Hands-on implementation of a localcache-design articles

Preface

Hello, everyone, my name is asong . Recently I want to write a localcache to practice my hands. I have been working for so long, and I have seen many local caches implemented by colleagues. They all have their own strengths. I am also thinking about how to implement a high-performance local cache. Next, I will base myself on it. The understanding of the implementation of a version of the cache, you are welcome to put forward valuable comments, I will continue to improve based on the comments.

This article mainly introduces what to consider when designing a local cache. Follow-up articles are for implementation. Welcome to follow this series.

Why have a local cache

With the popularization of the Internet, the number of users and visits is increasing, which requires our applications to support more concurrency. For example, the traffic on the homepage of a certain treasure, a large number of users enter the homepage at the same time, and it affects our application server and database. The calculations caused by the server are also huge. The database access itself occupies the database connection, resulting in huge network overhead. In the face of such a high amount of concurrency, the database will face a bottleneck. At this time, it is necessary to consider adding a cache, and the cache is divided into distribution In most scenarios, we can use distributed cache to meet the requirements. Distributed cache access speed is also very fast, but data needs to be transmitted across the network. In the face of the high concurrency level of the homepage, performance requirements It’s very high. We can’t spare a little performance optimization space. At this time, we can choose to use local cache to improve performance. Local cache does not need to be transmitted across the network. Both the application and the cache are in the same process. Quick request is applicable. This is a business scenario where the data update frequency is low on the homepage.

In summary, the system architecture after we often use local cache is like this:

Although the local cache brings performance optimization, it also has some drawbacks. The cache is coupled with the application. Multiple applications cannot directly share the cache. Each application or each node of the cluster needs to maintain its own separate cache, which is the same for memory. This kind of waste, it is our programmers who use the cache.
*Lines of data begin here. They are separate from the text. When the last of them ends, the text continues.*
-- pv_equiv track=rewrite | github.com/ljdursi/rosalind_chapel | LONG/long.py | dfs_traversals
-- ===== SOURCE A (Python) =====
-- def dfs_traversals(graph, start, curvisited):
--     visited = curvisited.copy()
--     visited.add(start)
--     neighbors = [(i, k) for i, k in graph[start] if i not in visited]
--     if len(neighbors) == 0:
--         return [[(start, None)]]
--     else:
--         traversals = []
--         for neighbor, overlap in neighbors:
--             subtraversals = dfs_traversals(graph, neighbor, visited)
--             traversals += [[(start, overlap)] + sub for sub in subtraversals]
--     return traversals
-- ===== SOURCE B (Python) =====
-- def dfs_traversals(graph, start, curvisited):
--     # Explicit-stack worklist instead of recursion; return value identical to the recursive version.
--     results = []
--     stack = [(start, [], curvisited)]
--     while stack:
--         node, prefix, visited = stack.pop()
--         visited = visited | {node}
--         neighbors = [(i, k) for i, k in graph[node] if i not in visited]
--         if not neighbors:
--             results.append(prefix + [(node, None)])
--         else:
--             for i, k in reversed(neighbors):
--                 stack.append((i, prefix + [(node, k)], visited))
--     return results
-- ===== Notes on version B (the rewrite author's own statement) =====
-- stated objective: alternative
-- what changed: Replaces the recursive DFS with an explicit-stack worklist that carries (node, path-prefix, visited) frames and appends finished paths to an accumulator, pushing neighbors in reverse to keep the left-to-right path order.
-- outside the precondition, e.g. on dfs_traversals({'a': [], 'b': [('x', 1)]}, 'a', set()): A returns [[('a', None)]], B returns [[('a', None)]]
import Mathlib
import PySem

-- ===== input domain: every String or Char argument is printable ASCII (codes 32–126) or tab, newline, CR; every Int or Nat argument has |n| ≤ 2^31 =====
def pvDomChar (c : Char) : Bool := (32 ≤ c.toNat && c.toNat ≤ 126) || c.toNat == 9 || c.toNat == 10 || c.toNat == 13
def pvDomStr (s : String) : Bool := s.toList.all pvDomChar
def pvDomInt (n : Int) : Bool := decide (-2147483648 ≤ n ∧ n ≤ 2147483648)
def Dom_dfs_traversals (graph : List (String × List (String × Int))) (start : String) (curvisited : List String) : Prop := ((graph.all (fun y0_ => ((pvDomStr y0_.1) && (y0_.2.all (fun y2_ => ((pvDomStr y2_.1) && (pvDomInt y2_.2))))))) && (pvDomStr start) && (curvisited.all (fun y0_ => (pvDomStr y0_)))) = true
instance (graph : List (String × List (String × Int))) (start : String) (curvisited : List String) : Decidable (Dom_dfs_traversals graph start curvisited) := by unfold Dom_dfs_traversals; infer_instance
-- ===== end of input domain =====

-- Header: B replaces the recursion of A by an explicit-stack worklist (same cost, different decomposition);
-- equivalence is about the return value (neither version mutates its arguments observably: both copy the visited set).

-- ===== PORT A =====
-- graph is a Python dict: lookup = first match in the association list; missing key = KeyError (excluded by Pre_, getD [] here).
def pvGraphAdj (graph : List (String × List (String × Int))) (k : String) : List (String × Int) :=
  match graph.find? (fun p => p.1 == k) with
  | some p => p.2
  | none => []

-- largest adjacency-list length (used only as a termination bound for the fuelled recursions)
def pvMaxAdj (graph : List (String × List (String × Int))) : Nat :=
  graph.foldl (fun m p => max m p.2.length) 0

theorem pv_le_foldl_max (l : List (String × List (String × Int))) (m : Nat) :
    m ≤ l.foldl (fun m p => max m p.2.length) m := by
  induction l generalizing m with
  | nil => exact le_refl m
  | cons a l ih => exact le_trans (Nat.le_max_left _ _) (ih _)

theorem pv_mem_le_foldl_max (l : List (String × List (String × Int))) (m : Nat)
    (p : String × List (String × Int)) (hp : p ∈ l) :
    p.2.length ≤ l.foldl (fun m p => max m p.2.length) m := by
  induction l generalizing m with
  | nil => cases hp
  | cons a l ih =>
    cases hp with
    | head => exact le_trans (Nat.le_max_right _ _) (pv_le_foldl_max l _)
    | tail _ h => exact ih _ h

theorem pvGraphAdj_len_le (graph : List (String × List (String × Int))) (k : String) :
    (pvGraphAdj graph k).length ≤ pvMaxAdj graph := by
  unfold pvGraphAdj pvMaxAdj
  cases h : graph.find? (fun p => p.1 == k) with
  | none => simp
  | some p => exact pv_mem_le_foldl_max graph 0 p (List.mem_of_find?_eq_some h)

-- literal transliteration of A's recursion, with a depth fuel (graph.length + 1 always suffices under Pre_)
def pvDfsA (graph : List (String × List (String × Int))) :
    Nat → String → PySem.Set String → List (List (String × Option Int))
  | 0, start, _ => [[(start, none)]]
  | f + 1, start, curvisited =>
    let visited := PySem.Set.add curvisited start
    let neighbors := (pvGraphAdj graph start).filter (fun p => !(PySem.Set.contains visited p.1))
    if neighbors.isEmpty then [[(start, none)]]
    else
      neighbors.foldl
        (fun traversals p =>
          traversals ++ (pvDfsA graph f p.1 visited).map (fun sub => (start, some p.2) :: sub))
        []

def dfs_traversals (graph : List (String × List (String × Int))) (start : String) (curvisited : List String) : List (List (String × Option Int)) :=
  pvDfsA graph (graph.length + 1) start curvisited

-- ===== PORT B =====
-- worklist frame: (fuel, node, path prefix, visited); the stack's head is its top
-- (Python's stack.extend(reversed(neighbors)); stack.pop() from the end ≡ prepending the neighbor frames in order here).
def pvDfsBLoop (graph : List (String × List (String × Int))) :
    List (Nat × String × List (String × Option Int) × PySem.Set String) →
    List (List (String × Option Int)) → List (List (String × Option Int))
  | [], results => results
  | (0, node, prefx, _) :: rest, results =>
    pvDfsBLoop graph rest (results ++ [prefx ++ [(node, none)]])
  | (f + 1, node, prefx, visited) :: rest, results =>
    let vis := PySem.Set.add visited node
    let nbrs := (pvGraphAdj graph node).filter (fun p => !(PySem.Set.contains vis p.1))
    if nbrs.isEmpty then pvDfsBLoop graph rest (results ++ [prefx ++ [(node, none)]])
    else
      pvDfsBLoop graph
        (nbrs.map (fun p => (f, p.1, prefx ++ [(node, some p.2)], vis)) ++ rest) results
  termination_by stack _ => ((stack.map (fun fr => (pvMaxAdj graph + 2) ^ fr.1)).sum)
  decreasing_by
  · simp
  · simp
  · simp only [List.map_append, List.sum_append, List.map_cons, List.sum_cons, List.map_map,
      Function.comp_def, List.map_const', List.sum_replicate, smul_eq_mul]
    have hlen : (List.filter (fun p => !(PySem.Set.contains (PySem.Set.add visited node) p.1))
        (pvGraphAdj graph node)).length ≤ pvMaxAdj graph :=
      le_trans (List.length_filter_le _ _) (pvGraphAdj_len_le graph node)
    have hpow : 0 < (pvMaxAdj graph + 2) ^ f := Nat.pow_pos (by omega)
    have h3 : (List.filter (fun p => !(PySem.Set.contains (PySem.Set.add visited node) p.1))
        (pvGraphAdj graph node)).length * (pvMaxAdj graph + 2) ^ f < (pvMaxAdj graph + 2) ^ (f + 1) := by
      calc _ ≤ pvMaxAdj graph * (pvMaxAdj graph + 2) ^ f := Nat.mul_le_mul_right _ hlen
        _ < (pvMaxAdj graph + 2) * (pvMaxAdj graph + 2) ^ f := by
            exact (Nat.mul_lt_mul_right hpow).mpr (by omega)
        _ = (pvMaxAdj graph + 2) ^ (f + 1) := by ring
    have h4 : (pvMaxAdj graph + 2) ^ f.succ = (pvMaxAdj graph + 2) ^ (f + 1) := rfl
    omega

def dfs_traversals_alt (graph : List (String × List (String × Int))) (start : String) (curvisited : List String) : List (List (String × Option Int)) :=
  pvDfsBLoop graph [(graph.length + 1, start, [], curvisited)] []

-- ===== PRECONDITION & SPEC =====
-- Pre_ excludes the KeyError inputs: start must be a key and every listed neighbor must be a key,
-- already in curvisited, or its own list's key (then it is never looked up). Slightly conservative:
-- it also excludes some inputs whose missing-key neighbors sit in lists the DFS never reaches,
-- on which A still returns (see claim.json cites).
def Pre_dfs_traversals (graph : List (String × List (String × Int))) (start : String) (curvisited : List String) : Prop :=
  (graph.any (fun p => p.1 == start)) = true ∧
  (graph.all (fun p => p.2.all (fun q =>
    graph.any (fun r => r.1 == q.1) || curvisited.contains q.1 || (q.1 == p.1)))) = true
instance (graph : List (String × List (String × Int))) (start : String) (curvisited : List String) : Decidable (Pre_dfs_traversals graph start curvisited) := by unfold Pre_dfs_traversals; infer_instance

def pvWitness_dfs_traversals : (List (String × List (String × Int))) × String × List String :=
  ([("a", [("b", 5), ("c", 7)]), ("b", [("a", 5), ("c", 3)]), ("c", [])], "a", [])

def Spec_dfs_traversals (graph : List (String × List (String × Int))) (start : String) (curvisited : List String) (out : List (List (String × Option Int))) : Prop := out = dfs_traversals_alt graph start curvisited
instance (graph : List (String × List (String × Int))) (start : String) (curvisited : List String) (out : List (List (String × Option Int))) : Decidable (Spec_dfs_traversals graph start curvisited out) := by unfold Spec_dfs_traversals; infer_instance

-- ===== CLAIM (what is proved, stated in full; the proofs are below) =====
def Claim_equal_dfs_traversals : Prop := ∀ (graph : List (String × List (String × Int))) (start : String) (curvisited : List String), Dom_dfs_traversals graph start curvisited → Pre_dfs_traversals graph start curvisited → Spec_dfs_traversals graph start curvisited (dfs_traversals graph start curvisited)

-- ===== LEMMAS AND PROOFS =====

-- the worklist loop drains its stack into results, each frame contributing A's subtraversals prefixed by its path prefix
theorem pv_flatten_map {α β γ : Type} (F : α → List β) (G : β → γ) :
    ∀ l : List α, (l.flatMap F).map G = (l.map (fun x => (F x).map G)).flatten := by
  intro l
  induction l with
  | nil => simp
  | cons a l ih => simp [ih]

-- the worklist loop drains its stack into results, each frame contributing A's subtraversals prefixed by its path prefix
theorem pvDfsBLoop_eq (graph : List (String × List (String × Int)))
    (stack : List (Nat × String × List (String × Option Int) × PySem.Set String))
    (results : List (List (String × Option Int))) :
    pvDfsBLoop graph stack results =
      results ++
        (stack.map (fun fr => (pvDfsA graph fr.1 fr.2.1 fr.2.2.2).map (fun s => fr.2.2.1 ++ s))).flatten := by
  induction stack, results using pvDfsBLoop.induct graph with
  | case1 results => simp [pvDfsBLoop]
  | case2 node prefx visited rest results ih =>
    simp only [pvDfsBLoop, ih, pvDfsA, List.map_cons, List.flatten_cons, List.map_nil]
    simp
  | case3 f node prefx visited rest results vis nbrs he ih =>
    have he' : (List.filter (fun p => !(PySem.Set.contains (PySem.Set.add visited node) p.1))
        (pvGraphAdj graph node)).isEmpty = true := he
    have hA : pvDfsA graph (f + 1) node visited = [[(node, none)]] := by
      simp only [pvDfsA]
      rw [if_pos he']
    rw [pvDfsBLoop, if_pos he', ih]
    simp [hA]
  | case4 f node prefx visited rest results vis nbrs hne ih =>
    have hne' : ¬ (List.filter (fun p => !(PySem.Set.contains (PySem.Set.add visited node) p.1))
        (pvGraphAdj graph node)).isEmpty = true := hne
    have hA : pvDfsA graph (f + 1) node visited =
        (List.filter (fun p => !(PySem.Set.contains (PySem.Set.add visited node) p.1))
            (pvGraphAdj graph node)).flatMap
          (fun p => (pvDfsA graph f p.1 (PySem.Set.add visited node)).map
            (fun sub => (node, some p.2) :: sub)) := by
      simp only [pvDfsA]
      rw [if_neg hne']
      exact PySem.List.foldl_append_eq_flatMap _ _ _
    rw [pvDfsBLoop, if_neg hne', ih]
    simp only [nbrs, vis]
    simp [hA, pv_flatten_map, List.map_map, Function.comp_def, List.append_assoc,
      PySem.Set.contains]

-- ===== VERDICT (by name: the statement is the Claim_ definition above) =====
theorem dfs_traversals_spec : Claim_equal_dfs_traversals := by
  intro graph start curvisited _ _
  unfold Spec_dfs_traversals dfs_traversals dfs_traversals_alt
  rw [pvDfsBLoop_eq]
  simp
We have to accurately determine which type of cache to use according to the data type and business scenario, and how to use this cache to achieve the best goal with the lowest cost and the fastest efficiency. .

Thinking: How to implement a high-performance local cache

data structure

In the first step, we must consider how the data should be stored; the search efficiency of the data should be high, first of all we thought of the hash table, the hash table search efficiency is high, the time complexity is O(1) , which can meet our needs; what structure to store, then we have to consider what type of storage, because of the different data types in different business scenarios used for commonality in java we can use generics, Go language temporarily without generics, we can Use the interface type instead, and leave the analytical data to the programmer for assertion, which enhances scalability and also increases some risks.

Summarize:

Data structure: hash table;
key : string type;
value : interface type;

Concurrency safety

Locally cached applications will definitely face concurrent read and write scenarios, which is the issue of concurrency security. Because we chose the hash structure, Go are mainly two types of hashes provided in the map and the other is thread-safe sync.map . For convenience, we can directly choose sync.map , or consider using map + sync.RWMutex combination method is implemented by itself to ensure thread safety. Some people on the Internet have compared these two methods. When the read operation is far more than the write operation, sync.map is much higher than the combination of map + sync.RWMutex The read operation in the local cache is much higher than the write operation, but our local cache not only supports the use of locks when storing data, but also requires locking when performing operations such as expiration clearing, so map+sync.RWMutex is more flexible, so here We choose this method to ensure concurrency safety.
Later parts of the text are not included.